America, I say this because I love you and will always love my home country: you are going to have to find a way out of your collapsing healthcare system and fight for better labor protections. You should stop conceiving of yourself as lazy just because you are not over-working yourselves into sickness, anxiety, and depression. You are going to have to do better research to discover which alternative health practices actually work and should be integrated into mainstream healthcare (or serve as a complement to it), and which are snake oil, so that you don’t continue turn to snake oil salesmen for all your problems. The reality is that most aren’t going to “make it” as lifestyle guru, and it’s going to be the slimiest of sef-promoters who rise to the top of the wellness industry and eat all the rest of you for breakfast. We’d love to have you in Norway, but immigration here is damn near impossible, not to mention the demonic barn elves.
This is so right on, Christina. Fellow yoga teacher here, and not a coach, although I've been tempted by the promises. Many want to have meaningful lives, but in a capitalistic society, what does that even look like? Appreciate you bringing this to light.

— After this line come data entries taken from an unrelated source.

-- A never exceeds B
theorem up_funcAux (recs : List Int) : ∀ (fuel i : Nat) (t counts : Int),
    fuel = recs.length - i → 1 ≤ i →
    t ≤ func_alt recs → 0 ≤ counts → counts ≤ (i : Int) →
    (∀ m : Nat, 1 ≤ m → m ≤ i - 1 → (i : Int) - counts ≤ (m : Int) →
      recs.getD (m - 1) 0 ≤ recs.getD m 0) →
    funcAux recs i t counts ≤ func_alt recs := by
  intro fuel
  induction fuel with
  | zero =>
    intro i t counts hf h1 ht hc0 hci hw
    rw [funcAux, dif_neg (by omega)]
    exact ht
  | succ m ih =>
    intro i t counts hf h1 ht hc0 hci hw
    by_cases hi : i < recs.length
    · rw [funcAux, dif_pos hi]
      simp only []
      rw [pyGetD_int_eq recs ((i : Int) - 1) (i - 1) (by omega),
          pyGetD_int_eq recs (i : Int) i rfl]
      by_cases hbr : recs.getD (i - 1) 0 ≤ recs.getD i 0
      · rw [if_pos hbr]
        have hw' : ∀ m : Nat, 1 ≤ m → m ≤ i → ((i : Int) + 1) - (counts + 1) ≤ (m : Int) →
            recs.getD (m - 1) 0 ≤ recs.getD m 0 := by
          intro mm hm1 hm2 hm3
          rcases Nat.lt_or_ge mm i with h | h
          · exact hw mm hm1 (by omega) (by omega)
          · have : mm = i := by omega
            subst this; exact hbr
        refine ih (i + 1) _ _ (by omega) (by omega) ?_ (by omega) (by omega) ?_
        · rw [pvMax_append_two]
          apply foldl_max_le
          · exact max_le (single_le_funcalt recs i hi) ht
          · intro x hx
            rcases List.mem_map.mp hx with ⟨c, hcmem, rfl⟩
            rw [PySem.List.mem_pyRange_one] at hcmem
            set jn : Nat := i + 1 - c.toNat with hjdef
            have hcj : (i : Int) + 1 - c = (jn : Int) := by omega
            rw [pyGetD_int_eq recs _ jn hcj]
            have hjlt : jn < recs.length := by omega
            by_cases hv : 0 ≤ recs.getD jn 0
            · have hruns : ∀ mm : Nat, jn < mm → mm ≤ i →
                  recs.getD (mm - 1) 0 ≤ recs.getD mm 0 :=
                fun mm hm1 hm2 => hw' mm (by omega) hm2 (by omega)
              have hcR : c ≤ R recs jn := by
                have := reach_ge recs i jn (by omega) hi hruns
                omega
              have helig : jn = 0 ∨ recs.getD (jn - 1) 0 ≤ recs.getD jn 0 := by
                rcases Nat.eq_zero_or_pos jn with h0 | hpos
                · exact Or.inl h0
                · exact Or.inr (hw' jn (by omega) (by omega) (by omega))
              calc c * recs.getD jn 0 ≤ R recs jn * recs.getD jn 0 :=
                    mul_le_mul_of_nonneg_right hcR hv
                _ ≤ func_alt recs := cand_le_funcalt recs jn hjlt helig
            · have h1c : c * recs.getD jn 0 ≤ 1 * recs.getD jn 0 :=
                mul_le_mul_of_nonpos_right (by omega) (by omega)
              rw [one_mul] at h1c
              exact le_trans h1c (single_le_funcalt recs jn hjlt)
        · intro mm hm1 hm2 hm3
          exact hw' mm hm1 (by omega) (by omega)
      · rw [if_neg hbr]
        refine ih (i + 1) _ _ (by omega) (by omega) ?_ (by omega) (by omega) ?_
        · have hre : PySem.List.pyRange 1 ((0 : Int) + 1) 1 = [] :=
            PySem.List.pyRange_one_eq_nil (by omega)
          rw [hre, List.map_nil, pvMax_append_two, List.foldl_nil]
          exact max_le (single_le_funcalt recs i hi) ht
        · intro mm hm1 hm2 hm3
          omega
    · rw [funcAux, dif_neg hi]
      exact ht
-- pv_equiv track=rewrite | github.com/akshayuttarkarc/QuPepFold | QuPepFold/qupepfold/qupepfold.py | fill_config_bits
-- ===== SOURCE A (Python) =====
-- def fill_config_bits(cfg_bits: str, turn2qubit: str) -> str:
--     cfg = list(turn2qubit)
--     qpos = [i for i, ch in enumerate(cfg) if ch == 'q']
--     if len(cfg_bits) != len(qpos):
--         raise ValueError(f"cfg_bits length {len(cfg_bits)} != # of 'q' in template {len(qpos)}")
--     for i, pos in enumerate(qpos):
--         cfg[pos] = cfg_bits[i]
--     expanded = ''.join(cfg)
--     assert 'q' not in expanded, "Unfilled 'q' in expanded config."
--     return expanded
-- ===== SOURCE B (Python) =====
-- def fill_config_bits(cfg_bits: str, turn2qubit: str) -> str:
--     n = turn2qubit.count('q')
--     if len(cfg_bits) != n:
--         raise ValueError(f"cfg_bits length {len(cfg_bits)} != # of 'q' in template {n}")
--     it = iter(cfg_bits)
--     expanded = ''.join(next(it) if ch == 'q' else ch for ch in turn2qubit)
--     assert 'q' not in expanded, "Unfilled 'q' in expanded config."
--     return expanded
-- ===== Notes on version B (the rewrite author's own statement) =====
-- stated objective: simpler
-- what changed: Replaces the two-phase 'collect q-positions then assign into a mutable char list by index' with a single pass over the template that consumes the bits from an iterator inline; the q-count for the error message comes from str.count.
import Mathlib
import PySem

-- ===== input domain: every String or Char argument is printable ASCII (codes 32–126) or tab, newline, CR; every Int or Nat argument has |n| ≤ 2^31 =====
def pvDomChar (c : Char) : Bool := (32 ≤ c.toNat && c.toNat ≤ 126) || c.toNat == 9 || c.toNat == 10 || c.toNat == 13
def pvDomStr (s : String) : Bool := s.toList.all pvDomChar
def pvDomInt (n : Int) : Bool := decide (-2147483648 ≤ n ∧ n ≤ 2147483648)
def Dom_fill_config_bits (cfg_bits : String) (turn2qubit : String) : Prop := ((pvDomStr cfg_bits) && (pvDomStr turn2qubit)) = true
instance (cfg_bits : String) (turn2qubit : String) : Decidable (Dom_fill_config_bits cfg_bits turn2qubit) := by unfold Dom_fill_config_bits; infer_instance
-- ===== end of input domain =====

-- B replaces A's two-phase "collect q-positions, then assign by index into a mutable
-- char list" with a single pass over the template consuming the bits in order (simpler).


-- ===== PORT A =====
-- 'for i, pos in enumerate(qpos): cfg[pos] = cfg_bits[i]' as recursion with the enumerate counter i
def fillLoop (i : Nat) (qpos : List Int) (bits : List Char) (cfg : List Char) : List Char :=
  match qpos with
  | [] => cfg
  | pos :: rest =>
      fillLoop (i + 1) rest bits (PySem.List.pySetD cfg pos (PySem.List.pyGetD bits (i : Int) ' '))

def fill_config_bits (cfg_bits : String) (turn2qubit : String) : String :=
  let cfg := turn2qubit.toList
  let qpos := ((PySem.List.enumerate cfg 0).filter (fun p => p.2 == 'q')).map Prod.fst
  -- the ValueError on length mismatch and the trailing assert are excluded by Pre_
  let cfg' := fillLoop 0 qpos cfg_bits.toList cfg
  String.mk cfg'

-- ===== PORT B =====
-- the join-generator: one pass over the template, consuming the bits iterator on 'q'
def substB (bits : List Char) (cs : List Char) : List Char :=
  match cs with
  | [] => []
  | c :: rest =>
      if c = 'q' then
        match bits with
        | b :: bs => b :: substB bs rest
        | [] => []   -- Python would raise here; unreachable under Pre_
      else c :: substB bits rest

def fill_config_bits_alt (cfg_bits : String) (turn2qubit : String) : String :=
  -- the ValueError on length mismatch and the trailing assert are excluded by Pre_
  String.mk (substB cfg_bits.toList turn2qubit.toList)

-- ===== PRECONDITION & SPEC =====
-- Pre_ excludes exactly the inputs where A raises: a cfg_bits length differing from the
-- number of 'q' in the template (ValueError), and a cfg_bits containing 'q' (AssertionError).
def Pre_fill_config_bits (cfg_bits : String) (turn2qubit : String) : Prop :=
  cfg_bits.toList.length = turn2qubit.toList.count 'q' ∧ 'q' ∉ cfg_bits.toList
instance (cfg_bits : String) (turn2qubit : String) : Decidable (Pre_fill_config_bits cfg_bits turn2qubit) := by
  unfold Pre_fill_config_bits; infer_instance

def pvWitness_fill_config_bits : String × String := ("01", "XqYq")

def Spec_fill_config_bits (cfg_bits : String) (turn2qubit : String) (out : String) : Prop := out = fill_config_bits_alt cfg_bits turn2qubit
instance (cfg_bits : String) (turn2qubit : String) (out : String) : Decidable (Spec_fill_config_bits cfg_bits turn2qubit out) := by unfold Spec_fill_config_bits; infer_instance

-- ===== CLAIM (what is proved, stated in full; the proofs are below) =====
def Claim_equal_fill_config_bits : Prop := ∀ (cfg_bits : String) (turn2qubit : String), Dom_fill_config_bits cfg_bits turn2qubit → Pre_fill_config_bits cfg_bits turn2qubit → Spec_fill_config_bits cfg_bits turn2qubit (fill_config_bits cfg_bits turn2qubit)

-- ===== LEMMAS AND PROOFS =====

-- positions of 'q', recursively
def qposL : List Char → List Nat
  | [] => []
  | c :: cs => if c = 'q' then 0 :: (qposL cs).map (· + 1) else (qposL cs).map (· + 1)

def castL (ps : List Nat) : List Int := ps.map (fun n : Nat => (n : Int))

theorem castL_nil : castL [] = [] := rfl

theorem castL_cons (p : Nat) (ps : List Nat) : castL (p :: ps) = ((p : Int)) :: castL ps := rfl

theorem castL_map_succ (ps : List Nat) :
    castL (ps.map (· + 1)) = (castL ps).map (· + 1) := by
  induction ps with
  | nil => rfl
  | cons p ps ih => simp only [List.map_cons, castL_cons, ih]; push_cast; rfl

theorem fillLoop_cons (i : Nat) (pos : Int) (rest : List Int) (bits cfg : List Char) :
    fillLoop i (pos :: rest) bits cfg
      = fillLoop (i + 1) rest bits (PySem.List.pySetD cfg pos (PySem.List.pyGetD bits (i : Int) ' ')) := rfl

theorem length_qposL (cs : List Char) : (qposL cs).length = cs.count 'q' := by
  induction cs with
  | nil => rfl
  | cons c cs ih => by_cases h : c = 'q' <;> simp [qposL, h, ih]

theorem qpos_enum (cs : List Char) (s : Int) :
    ((PySem.List.enumerate cs s).filter (fun p => p.2 == 'q')).map Prod.fst
      = (castL (qposL cs)).map (fun n => s + n) := by
  induction cs generalizing s with
  | nil => simp [PySem.List.enumerate_nil, qposL, castL_nil]
  | cons c cs ih =>
      simp only [PySem.List.enumerate_cons, List.filter_cons]
      by_cases h : c = 'q'
      · simp only [h, beq_self_eq_true, if_pos, List.map_cons, ih, qposL, castL_cons,
          castL_map_succ, List.map_map]
        congr 1
        · push_cast; ring
        · apply List.map_congr_left; intro n _; show s + 1 + n = s + (n + 1); ring
      · simp only [beq_iff_eq, h, if_neg, not_false_eq_true, ih, qposL, castL_map_succ,
          List.map_map]
        apply List.map_congr_left; intro n _; show s + 1 + n = s + (n + 1); ring

theorem fillLoop_shift (ps : List Nat) (i : Nat) (bits : List Char) (c : Char) (l : List Char) :
    fillLoop i (castL (ps.map (· + 1))) bits (c :: l)
      = c :: fillLoop i (castL ps) bits l := by
  induction ps generalizing i c l with
  | nil => rfl
  | cons p ps ih =>
      rw [List.map_cons, castL_cons, castL_cons, fillLoop_cons, fillLoop_cons,
        PySem.List.pySetD_natCast, PySem.List.pySetD_natCast, List.set_cons_succ]
      exact ih (i + 1) c _

theorem fillLoop_eq_substB (cs : List Char) (bits : List Char) (i : Nat)
    (h : bits.length = i + (qposL cs).length) :
    fillLoop i (castL (qposL cs)) bits cs = substB (bits.drop i) cs := by
  induction cs generalizing i with
  | nil => simp [qposL, castL_nil, fillLoop, substB]
  | cons c cs ih =>
      by_cases hc : c = 'q'
      · subst hc
        simp only [qposL, if_pos, List.length_cons, List.length_map] at h
        have hi : i < bits.length := by omega
        rw [show qposL ('q' :: cs) = 0 :: (qposL cs).map (· + 1) from rfl,
          castL_cons, fillLoop_cons, PySem.List.pySetD_natCast, List.set_cons_zero,
          PySem.List.pyGetD_natCast, List.getD_eq_getElem bits ' ' hi,
          fillLoop_shift, ih (i + 1) (by omega),
          List.drop_eq_getElem_cons hi]
        simp [substB]
      · rw [show qposL (c :: cs) = (qposL cs).map (· + 1) from (if_neg hc),
          fillLoop_shift, ih i (by simpa [qposL, if_neg hc] using h)]
        simp [substB, hc]

-- ===== VERDICT (by name: the statement is the Claim_ definition above) =====
theorem fill_config_bits_spec : Claim_equal_fill_config_bits := by
  intro cfg_bits turn2qubit _ hpre
  unfold Spec_fill_config_bits fill_config_bits fill_config_bits_alt
  simp only
  congr 1
  rw [qpos_enum]
  have hz : (castL (qposL turn2qubit.toList)).map (fun n => (0 : Int) + n)
      = castL (qposL turn2qubit.toList) := by
    simp
  rw [hz, fillLoop_eq_substB]
  · simp
  · rw [length_qposL]; simpa using hpre.1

I agree with so much here, even though I'm getting certified as an Enneagram coach because I do believe people need help because of all the problems you outline, and perhaps the biggest one is that people have accepted all of this as normal and think they are the problem. If any client says something that suggests they have trauma, I make sure they are working with a therapist. I'll also say that I think the difference between a coach and a therapist is that therapists try to lead you to the solution whereas a coach can be more direct. Many of the people I work with are like me --- they did tons of therapy and that got them to where they are but now they need more practical help figuring out what kind of life they want and how to navigate their current job or find another job or whatever it is they want to change. I agree there are a TON of grifters but also I've been enormously helped by coaching and I know others who have too. I think it's just important to find someone who has not just a coaching certification but also a lot of life experience and wisdom. Just my two cents!